Exercise instructions: In the entries below, find the line with "induction a generalizing i j with" and the line with "rcases Nat.lt_or_ge a b with hlt | hge". Return those two lines and all lines between them, exactly.

*** Opening of Dataset ***

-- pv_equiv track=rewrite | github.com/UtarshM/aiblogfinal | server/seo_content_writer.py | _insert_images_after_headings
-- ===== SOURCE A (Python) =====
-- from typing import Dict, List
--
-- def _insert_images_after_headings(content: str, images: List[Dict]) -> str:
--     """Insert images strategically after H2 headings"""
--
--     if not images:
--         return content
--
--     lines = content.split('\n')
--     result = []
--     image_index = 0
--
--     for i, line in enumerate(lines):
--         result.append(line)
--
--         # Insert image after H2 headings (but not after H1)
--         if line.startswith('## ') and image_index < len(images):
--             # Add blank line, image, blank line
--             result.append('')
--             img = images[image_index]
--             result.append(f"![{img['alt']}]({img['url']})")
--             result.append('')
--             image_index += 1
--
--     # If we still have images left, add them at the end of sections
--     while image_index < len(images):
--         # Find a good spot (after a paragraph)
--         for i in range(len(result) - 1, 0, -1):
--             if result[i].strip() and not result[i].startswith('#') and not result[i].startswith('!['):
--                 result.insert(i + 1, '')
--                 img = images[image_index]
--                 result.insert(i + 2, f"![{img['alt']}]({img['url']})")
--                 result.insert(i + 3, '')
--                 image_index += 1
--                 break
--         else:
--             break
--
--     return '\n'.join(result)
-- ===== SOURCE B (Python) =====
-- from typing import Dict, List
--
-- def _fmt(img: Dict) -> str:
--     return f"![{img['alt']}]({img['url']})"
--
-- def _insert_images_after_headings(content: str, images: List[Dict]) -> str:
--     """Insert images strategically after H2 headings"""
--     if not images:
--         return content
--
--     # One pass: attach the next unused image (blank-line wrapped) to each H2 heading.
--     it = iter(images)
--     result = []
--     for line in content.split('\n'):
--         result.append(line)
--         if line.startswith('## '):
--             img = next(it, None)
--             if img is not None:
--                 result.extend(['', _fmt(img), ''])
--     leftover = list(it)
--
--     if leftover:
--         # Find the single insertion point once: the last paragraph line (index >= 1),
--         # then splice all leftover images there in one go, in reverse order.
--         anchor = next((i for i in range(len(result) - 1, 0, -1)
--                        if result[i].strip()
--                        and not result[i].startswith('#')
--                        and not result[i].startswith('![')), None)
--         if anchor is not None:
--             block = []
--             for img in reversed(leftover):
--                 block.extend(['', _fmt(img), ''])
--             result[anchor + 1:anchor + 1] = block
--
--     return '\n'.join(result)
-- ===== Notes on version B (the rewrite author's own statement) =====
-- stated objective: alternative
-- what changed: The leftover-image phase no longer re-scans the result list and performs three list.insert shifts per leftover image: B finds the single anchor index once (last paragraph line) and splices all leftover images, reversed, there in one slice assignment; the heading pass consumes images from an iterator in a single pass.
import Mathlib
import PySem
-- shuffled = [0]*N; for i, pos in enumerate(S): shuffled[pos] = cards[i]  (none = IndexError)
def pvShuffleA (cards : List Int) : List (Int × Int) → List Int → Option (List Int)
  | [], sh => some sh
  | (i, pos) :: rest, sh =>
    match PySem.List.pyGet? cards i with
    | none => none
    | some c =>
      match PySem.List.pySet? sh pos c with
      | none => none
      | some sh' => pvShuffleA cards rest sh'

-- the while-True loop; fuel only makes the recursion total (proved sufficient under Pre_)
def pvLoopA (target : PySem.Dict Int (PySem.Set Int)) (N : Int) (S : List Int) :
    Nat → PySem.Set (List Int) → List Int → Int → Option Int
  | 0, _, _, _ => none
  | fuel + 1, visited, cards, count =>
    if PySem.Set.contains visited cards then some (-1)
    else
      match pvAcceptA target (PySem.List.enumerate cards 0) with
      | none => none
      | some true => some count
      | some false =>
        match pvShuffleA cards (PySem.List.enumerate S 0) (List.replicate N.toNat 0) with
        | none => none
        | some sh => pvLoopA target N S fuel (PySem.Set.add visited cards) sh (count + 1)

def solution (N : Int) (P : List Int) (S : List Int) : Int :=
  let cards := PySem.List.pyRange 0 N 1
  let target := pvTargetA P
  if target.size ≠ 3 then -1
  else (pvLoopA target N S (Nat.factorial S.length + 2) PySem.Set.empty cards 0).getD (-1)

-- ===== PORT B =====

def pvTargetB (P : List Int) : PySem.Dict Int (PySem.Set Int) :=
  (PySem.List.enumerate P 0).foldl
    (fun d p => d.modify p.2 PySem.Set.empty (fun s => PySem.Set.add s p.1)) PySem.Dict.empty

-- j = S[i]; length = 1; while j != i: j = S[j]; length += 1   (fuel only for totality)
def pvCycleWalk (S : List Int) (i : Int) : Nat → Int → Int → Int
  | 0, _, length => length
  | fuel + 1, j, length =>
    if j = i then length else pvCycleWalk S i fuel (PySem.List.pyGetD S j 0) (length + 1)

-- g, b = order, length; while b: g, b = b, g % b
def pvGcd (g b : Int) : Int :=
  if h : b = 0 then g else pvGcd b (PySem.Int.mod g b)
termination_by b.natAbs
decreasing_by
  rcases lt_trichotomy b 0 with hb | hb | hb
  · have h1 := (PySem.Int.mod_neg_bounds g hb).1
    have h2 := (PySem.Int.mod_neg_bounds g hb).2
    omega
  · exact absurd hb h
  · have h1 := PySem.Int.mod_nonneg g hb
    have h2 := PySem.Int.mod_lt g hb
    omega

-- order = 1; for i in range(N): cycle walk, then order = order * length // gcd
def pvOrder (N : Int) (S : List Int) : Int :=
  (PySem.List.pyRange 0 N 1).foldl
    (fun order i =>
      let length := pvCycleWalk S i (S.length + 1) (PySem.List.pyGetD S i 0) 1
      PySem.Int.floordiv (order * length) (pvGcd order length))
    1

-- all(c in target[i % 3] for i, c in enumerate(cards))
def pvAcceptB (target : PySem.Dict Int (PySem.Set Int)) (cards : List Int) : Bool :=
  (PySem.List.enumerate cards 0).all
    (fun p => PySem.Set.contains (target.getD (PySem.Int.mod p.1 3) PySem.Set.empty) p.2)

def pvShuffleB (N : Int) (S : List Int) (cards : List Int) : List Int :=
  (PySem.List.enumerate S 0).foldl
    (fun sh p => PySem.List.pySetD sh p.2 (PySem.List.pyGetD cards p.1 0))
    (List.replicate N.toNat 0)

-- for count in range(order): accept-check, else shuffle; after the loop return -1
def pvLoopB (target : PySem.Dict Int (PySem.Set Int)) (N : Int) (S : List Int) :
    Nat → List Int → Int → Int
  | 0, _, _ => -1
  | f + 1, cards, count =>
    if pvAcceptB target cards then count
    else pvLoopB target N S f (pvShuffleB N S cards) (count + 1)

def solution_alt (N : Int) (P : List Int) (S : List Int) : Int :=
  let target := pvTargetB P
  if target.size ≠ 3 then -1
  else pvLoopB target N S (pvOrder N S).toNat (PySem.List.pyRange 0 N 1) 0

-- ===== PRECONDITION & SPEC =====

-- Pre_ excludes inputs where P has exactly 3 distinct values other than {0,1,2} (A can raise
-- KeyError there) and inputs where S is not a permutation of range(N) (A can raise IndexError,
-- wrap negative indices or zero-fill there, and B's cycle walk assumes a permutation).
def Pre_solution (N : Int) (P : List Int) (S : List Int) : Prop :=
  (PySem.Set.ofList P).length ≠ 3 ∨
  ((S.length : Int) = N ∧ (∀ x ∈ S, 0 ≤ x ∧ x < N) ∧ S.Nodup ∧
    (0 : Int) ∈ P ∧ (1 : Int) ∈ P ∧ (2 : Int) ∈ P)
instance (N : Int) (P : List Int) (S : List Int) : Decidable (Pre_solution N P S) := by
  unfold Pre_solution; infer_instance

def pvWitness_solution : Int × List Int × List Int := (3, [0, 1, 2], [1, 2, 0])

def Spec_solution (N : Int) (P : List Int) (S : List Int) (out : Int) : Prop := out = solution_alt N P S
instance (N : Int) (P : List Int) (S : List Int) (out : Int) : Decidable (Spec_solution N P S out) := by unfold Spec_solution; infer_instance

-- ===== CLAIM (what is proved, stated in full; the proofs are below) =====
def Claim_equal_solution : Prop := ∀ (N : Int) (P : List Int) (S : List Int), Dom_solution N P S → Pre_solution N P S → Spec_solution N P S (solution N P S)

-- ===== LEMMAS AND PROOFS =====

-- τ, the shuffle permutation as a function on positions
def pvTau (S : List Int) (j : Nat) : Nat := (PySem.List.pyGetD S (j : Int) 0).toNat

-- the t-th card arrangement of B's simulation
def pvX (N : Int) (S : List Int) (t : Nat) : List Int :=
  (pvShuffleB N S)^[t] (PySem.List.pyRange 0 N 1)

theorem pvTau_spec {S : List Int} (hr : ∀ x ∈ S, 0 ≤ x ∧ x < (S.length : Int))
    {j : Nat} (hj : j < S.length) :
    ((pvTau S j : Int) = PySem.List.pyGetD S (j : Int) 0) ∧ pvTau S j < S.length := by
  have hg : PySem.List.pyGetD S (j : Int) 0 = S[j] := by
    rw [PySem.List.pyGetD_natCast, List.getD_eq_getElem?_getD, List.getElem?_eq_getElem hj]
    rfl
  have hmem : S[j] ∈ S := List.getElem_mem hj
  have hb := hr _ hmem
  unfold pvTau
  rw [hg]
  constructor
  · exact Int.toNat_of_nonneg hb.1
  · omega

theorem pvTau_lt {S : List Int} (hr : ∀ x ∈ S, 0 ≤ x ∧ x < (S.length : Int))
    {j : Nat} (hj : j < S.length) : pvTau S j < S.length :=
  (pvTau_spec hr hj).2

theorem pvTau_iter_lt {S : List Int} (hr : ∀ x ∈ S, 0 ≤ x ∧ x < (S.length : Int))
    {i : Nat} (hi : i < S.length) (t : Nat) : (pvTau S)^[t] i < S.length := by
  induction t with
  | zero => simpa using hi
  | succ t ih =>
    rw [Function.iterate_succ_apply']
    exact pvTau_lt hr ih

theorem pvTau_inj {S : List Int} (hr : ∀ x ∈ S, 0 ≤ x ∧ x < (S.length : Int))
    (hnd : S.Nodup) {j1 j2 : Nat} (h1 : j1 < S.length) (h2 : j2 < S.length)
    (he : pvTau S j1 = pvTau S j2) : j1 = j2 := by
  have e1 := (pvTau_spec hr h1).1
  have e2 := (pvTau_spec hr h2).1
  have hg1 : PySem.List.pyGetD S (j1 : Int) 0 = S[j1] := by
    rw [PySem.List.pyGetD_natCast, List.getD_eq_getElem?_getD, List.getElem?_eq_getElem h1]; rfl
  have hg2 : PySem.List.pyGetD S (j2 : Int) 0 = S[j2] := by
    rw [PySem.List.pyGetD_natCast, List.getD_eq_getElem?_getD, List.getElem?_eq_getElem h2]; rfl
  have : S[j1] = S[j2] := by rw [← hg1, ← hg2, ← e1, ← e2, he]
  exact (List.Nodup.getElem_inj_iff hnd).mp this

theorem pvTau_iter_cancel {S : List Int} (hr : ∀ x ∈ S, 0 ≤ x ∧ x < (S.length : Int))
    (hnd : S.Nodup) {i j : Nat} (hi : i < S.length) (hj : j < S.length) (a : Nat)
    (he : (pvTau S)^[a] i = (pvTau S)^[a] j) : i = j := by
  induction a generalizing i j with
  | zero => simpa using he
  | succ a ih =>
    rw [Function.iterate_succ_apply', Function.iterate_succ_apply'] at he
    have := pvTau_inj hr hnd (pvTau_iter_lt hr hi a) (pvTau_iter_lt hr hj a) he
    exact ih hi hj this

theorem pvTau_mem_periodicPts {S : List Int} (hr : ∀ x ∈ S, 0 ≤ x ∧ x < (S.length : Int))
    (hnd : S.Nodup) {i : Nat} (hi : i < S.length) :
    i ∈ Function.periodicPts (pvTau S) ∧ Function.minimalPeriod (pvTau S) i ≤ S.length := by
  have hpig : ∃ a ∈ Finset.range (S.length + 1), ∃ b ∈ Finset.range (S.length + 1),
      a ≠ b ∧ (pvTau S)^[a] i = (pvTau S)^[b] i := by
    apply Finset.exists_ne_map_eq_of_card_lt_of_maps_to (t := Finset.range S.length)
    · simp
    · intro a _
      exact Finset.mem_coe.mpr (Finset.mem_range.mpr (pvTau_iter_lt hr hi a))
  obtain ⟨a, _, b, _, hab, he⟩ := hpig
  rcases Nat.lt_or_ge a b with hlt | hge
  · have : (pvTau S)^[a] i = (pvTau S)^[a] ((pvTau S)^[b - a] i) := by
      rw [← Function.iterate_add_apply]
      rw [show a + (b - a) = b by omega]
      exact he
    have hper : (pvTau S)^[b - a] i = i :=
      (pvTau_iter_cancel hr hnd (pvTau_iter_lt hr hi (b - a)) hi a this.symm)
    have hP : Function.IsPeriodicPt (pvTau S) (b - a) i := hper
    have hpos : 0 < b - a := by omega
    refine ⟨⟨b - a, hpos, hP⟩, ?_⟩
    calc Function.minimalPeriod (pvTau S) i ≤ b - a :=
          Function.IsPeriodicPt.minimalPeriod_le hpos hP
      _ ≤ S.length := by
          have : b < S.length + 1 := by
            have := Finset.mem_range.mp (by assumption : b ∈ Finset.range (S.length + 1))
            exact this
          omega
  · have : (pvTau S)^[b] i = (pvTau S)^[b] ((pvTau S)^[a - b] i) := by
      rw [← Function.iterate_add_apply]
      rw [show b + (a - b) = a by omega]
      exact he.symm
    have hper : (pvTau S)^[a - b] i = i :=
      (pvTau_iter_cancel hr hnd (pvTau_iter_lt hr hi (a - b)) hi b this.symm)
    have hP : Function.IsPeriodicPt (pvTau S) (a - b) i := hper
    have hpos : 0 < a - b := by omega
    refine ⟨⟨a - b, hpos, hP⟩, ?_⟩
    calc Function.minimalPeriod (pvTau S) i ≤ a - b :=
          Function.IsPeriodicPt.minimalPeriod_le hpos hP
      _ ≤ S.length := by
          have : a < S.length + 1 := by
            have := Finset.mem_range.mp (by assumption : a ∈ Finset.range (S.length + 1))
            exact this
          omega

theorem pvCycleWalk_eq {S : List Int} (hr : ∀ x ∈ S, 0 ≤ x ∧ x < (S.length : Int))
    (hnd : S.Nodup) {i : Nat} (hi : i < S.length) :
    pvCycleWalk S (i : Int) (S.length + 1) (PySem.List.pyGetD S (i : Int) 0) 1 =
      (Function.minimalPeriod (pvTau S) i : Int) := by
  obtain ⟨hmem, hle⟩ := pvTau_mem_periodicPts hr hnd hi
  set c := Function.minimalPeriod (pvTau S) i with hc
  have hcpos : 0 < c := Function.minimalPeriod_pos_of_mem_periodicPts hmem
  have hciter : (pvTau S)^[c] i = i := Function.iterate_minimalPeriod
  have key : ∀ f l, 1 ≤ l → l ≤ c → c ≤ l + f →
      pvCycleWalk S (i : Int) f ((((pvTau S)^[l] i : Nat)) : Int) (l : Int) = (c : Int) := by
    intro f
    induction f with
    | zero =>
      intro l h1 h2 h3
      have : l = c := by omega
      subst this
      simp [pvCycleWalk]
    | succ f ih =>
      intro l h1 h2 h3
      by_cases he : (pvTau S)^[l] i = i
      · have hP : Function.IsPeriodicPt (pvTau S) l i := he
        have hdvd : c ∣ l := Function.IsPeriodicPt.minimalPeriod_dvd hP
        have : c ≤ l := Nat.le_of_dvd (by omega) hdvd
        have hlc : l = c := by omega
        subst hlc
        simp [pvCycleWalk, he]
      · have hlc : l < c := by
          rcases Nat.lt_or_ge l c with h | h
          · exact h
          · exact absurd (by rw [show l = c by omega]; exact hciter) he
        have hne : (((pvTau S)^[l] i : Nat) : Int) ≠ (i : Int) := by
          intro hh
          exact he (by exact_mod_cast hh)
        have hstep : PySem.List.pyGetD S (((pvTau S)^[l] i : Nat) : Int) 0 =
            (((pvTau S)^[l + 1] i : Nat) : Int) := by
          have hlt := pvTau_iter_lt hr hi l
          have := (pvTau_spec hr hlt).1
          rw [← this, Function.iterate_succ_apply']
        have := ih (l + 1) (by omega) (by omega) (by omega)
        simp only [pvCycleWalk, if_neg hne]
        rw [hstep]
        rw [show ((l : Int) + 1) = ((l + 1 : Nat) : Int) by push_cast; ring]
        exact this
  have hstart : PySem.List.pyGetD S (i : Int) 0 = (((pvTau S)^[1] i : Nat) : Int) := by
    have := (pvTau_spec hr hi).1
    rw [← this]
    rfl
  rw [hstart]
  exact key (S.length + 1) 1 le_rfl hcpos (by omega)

*** Close of Dataset ***
*** Opening of Dataset ***

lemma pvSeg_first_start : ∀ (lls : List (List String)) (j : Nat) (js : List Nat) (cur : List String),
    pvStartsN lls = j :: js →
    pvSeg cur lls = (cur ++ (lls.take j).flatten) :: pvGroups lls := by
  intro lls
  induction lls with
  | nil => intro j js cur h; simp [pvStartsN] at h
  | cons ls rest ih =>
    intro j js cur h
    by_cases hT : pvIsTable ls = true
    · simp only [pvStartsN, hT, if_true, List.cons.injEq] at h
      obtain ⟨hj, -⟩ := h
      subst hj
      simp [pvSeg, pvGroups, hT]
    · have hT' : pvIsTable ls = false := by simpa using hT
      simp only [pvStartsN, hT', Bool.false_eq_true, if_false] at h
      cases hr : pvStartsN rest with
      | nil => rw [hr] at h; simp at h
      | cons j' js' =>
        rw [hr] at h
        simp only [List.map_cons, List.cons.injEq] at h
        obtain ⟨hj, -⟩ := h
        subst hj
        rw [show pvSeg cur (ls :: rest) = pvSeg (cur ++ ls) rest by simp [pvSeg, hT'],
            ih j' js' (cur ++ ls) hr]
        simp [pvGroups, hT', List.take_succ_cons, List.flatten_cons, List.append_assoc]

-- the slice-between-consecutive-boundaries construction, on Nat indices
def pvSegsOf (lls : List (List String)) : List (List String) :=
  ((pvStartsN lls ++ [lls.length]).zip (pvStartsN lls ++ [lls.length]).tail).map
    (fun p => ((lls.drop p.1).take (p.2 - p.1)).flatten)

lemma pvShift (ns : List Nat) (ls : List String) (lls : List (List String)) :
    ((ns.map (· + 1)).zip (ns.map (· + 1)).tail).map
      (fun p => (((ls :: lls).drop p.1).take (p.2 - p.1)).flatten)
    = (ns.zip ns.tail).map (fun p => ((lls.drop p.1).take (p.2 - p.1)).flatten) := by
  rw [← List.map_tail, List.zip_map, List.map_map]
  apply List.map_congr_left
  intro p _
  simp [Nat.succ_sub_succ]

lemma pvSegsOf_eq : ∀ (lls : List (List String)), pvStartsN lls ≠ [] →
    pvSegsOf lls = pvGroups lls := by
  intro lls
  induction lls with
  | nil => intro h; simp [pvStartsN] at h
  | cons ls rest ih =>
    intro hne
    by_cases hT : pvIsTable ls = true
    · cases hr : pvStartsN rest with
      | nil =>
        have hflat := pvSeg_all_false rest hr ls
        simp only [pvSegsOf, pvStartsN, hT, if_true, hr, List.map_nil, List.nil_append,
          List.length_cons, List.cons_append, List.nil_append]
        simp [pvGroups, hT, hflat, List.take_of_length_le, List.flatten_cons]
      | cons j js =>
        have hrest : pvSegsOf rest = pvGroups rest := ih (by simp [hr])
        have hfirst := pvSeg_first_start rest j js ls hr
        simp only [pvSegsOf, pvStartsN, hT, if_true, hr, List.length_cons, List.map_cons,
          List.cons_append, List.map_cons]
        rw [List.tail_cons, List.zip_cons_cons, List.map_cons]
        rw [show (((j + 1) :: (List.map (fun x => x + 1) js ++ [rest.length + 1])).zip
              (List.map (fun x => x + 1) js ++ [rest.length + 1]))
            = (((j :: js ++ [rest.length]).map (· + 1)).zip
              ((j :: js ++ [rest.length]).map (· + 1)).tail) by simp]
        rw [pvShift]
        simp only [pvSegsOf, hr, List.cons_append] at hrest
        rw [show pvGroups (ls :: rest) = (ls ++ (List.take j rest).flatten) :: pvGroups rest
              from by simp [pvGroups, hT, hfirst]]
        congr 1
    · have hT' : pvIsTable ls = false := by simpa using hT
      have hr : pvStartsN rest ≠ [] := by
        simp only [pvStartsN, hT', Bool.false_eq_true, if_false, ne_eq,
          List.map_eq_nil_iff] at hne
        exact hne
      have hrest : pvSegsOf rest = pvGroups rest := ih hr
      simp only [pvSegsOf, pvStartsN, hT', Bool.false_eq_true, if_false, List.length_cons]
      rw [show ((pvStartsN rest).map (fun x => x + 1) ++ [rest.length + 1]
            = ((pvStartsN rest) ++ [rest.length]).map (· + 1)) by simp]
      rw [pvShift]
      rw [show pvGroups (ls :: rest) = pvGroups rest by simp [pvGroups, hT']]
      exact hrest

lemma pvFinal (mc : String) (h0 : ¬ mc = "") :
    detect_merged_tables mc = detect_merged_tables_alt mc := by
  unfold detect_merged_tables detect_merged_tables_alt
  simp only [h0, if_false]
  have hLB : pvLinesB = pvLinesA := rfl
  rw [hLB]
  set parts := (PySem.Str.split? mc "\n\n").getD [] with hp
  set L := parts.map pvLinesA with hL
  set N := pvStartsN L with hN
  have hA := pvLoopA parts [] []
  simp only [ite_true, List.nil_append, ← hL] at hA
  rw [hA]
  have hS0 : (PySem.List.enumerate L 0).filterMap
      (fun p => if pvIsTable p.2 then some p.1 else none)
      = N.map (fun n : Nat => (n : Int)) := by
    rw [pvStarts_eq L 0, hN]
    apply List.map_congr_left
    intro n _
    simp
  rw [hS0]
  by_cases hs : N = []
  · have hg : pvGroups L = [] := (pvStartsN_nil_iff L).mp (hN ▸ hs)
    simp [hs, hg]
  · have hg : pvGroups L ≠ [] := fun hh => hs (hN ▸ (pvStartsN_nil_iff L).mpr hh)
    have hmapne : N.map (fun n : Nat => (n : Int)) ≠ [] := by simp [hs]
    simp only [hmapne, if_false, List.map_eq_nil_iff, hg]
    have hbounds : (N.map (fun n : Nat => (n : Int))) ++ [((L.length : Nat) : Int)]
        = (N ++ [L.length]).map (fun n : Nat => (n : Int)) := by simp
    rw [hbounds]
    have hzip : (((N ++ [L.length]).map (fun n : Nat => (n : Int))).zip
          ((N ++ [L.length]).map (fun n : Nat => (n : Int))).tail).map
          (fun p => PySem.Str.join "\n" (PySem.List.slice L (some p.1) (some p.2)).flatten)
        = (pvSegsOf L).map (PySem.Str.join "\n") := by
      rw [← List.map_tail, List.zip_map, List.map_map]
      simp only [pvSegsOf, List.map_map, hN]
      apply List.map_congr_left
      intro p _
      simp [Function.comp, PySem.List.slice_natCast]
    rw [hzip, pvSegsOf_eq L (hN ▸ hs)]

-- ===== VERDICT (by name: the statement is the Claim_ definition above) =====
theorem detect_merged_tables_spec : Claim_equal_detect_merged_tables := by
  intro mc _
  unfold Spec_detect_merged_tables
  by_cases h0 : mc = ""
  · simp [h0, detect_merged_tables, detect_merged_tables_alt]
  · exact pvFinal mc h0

*** Close of Dataset ***

Solution to this exercise:
  induction a generalizing i j with
  | zero => simpa using he
  | succ a ih =>
    rw [Function.iterate_succ_apply', Function.iterate_succ_apply'] at he
    have := pvTau_inj hr hnd (pvTau_iter_lt hr hi a) (pvTau_iter_lt hr hj a) he
    exact ih hi hj this

theorem pvTau_mem_periodicPts {S : List Int} (hr : ∀ x ∈ S, 0 ≤ x ∧ x < (S.length : Int))
    (hnd : S.Nodup) {i : Nat} (hi : i < S.length) :
    i ∈ Function.periodicPts (pvTau S) ∧ Function.minimalPeriod (pvTau S) i ≤ S.length := by
  have hpig : ∃ a ∈ Finset.range (S.length + 1), ∃ b ∈ Finset.range (S.length + 1),
      a ≠ b ∧ (pvTau S)^[a] i = (pvTau S)^[b] i := by
    apply Finset.exists_ne_map_eq_of_card_lt_of_maps_to (t := Finset.range S.length)
    · simp
    · intro a _
      exact Finset.mem_coe.mpr (Finset.mem_range.mpr (pvTau_iter_lt hr hi a))
  obtain ⟨a, _, b, _, hab, he⟩ := hpig
  rcases Nat.lt_or_ge a b with hlt | hge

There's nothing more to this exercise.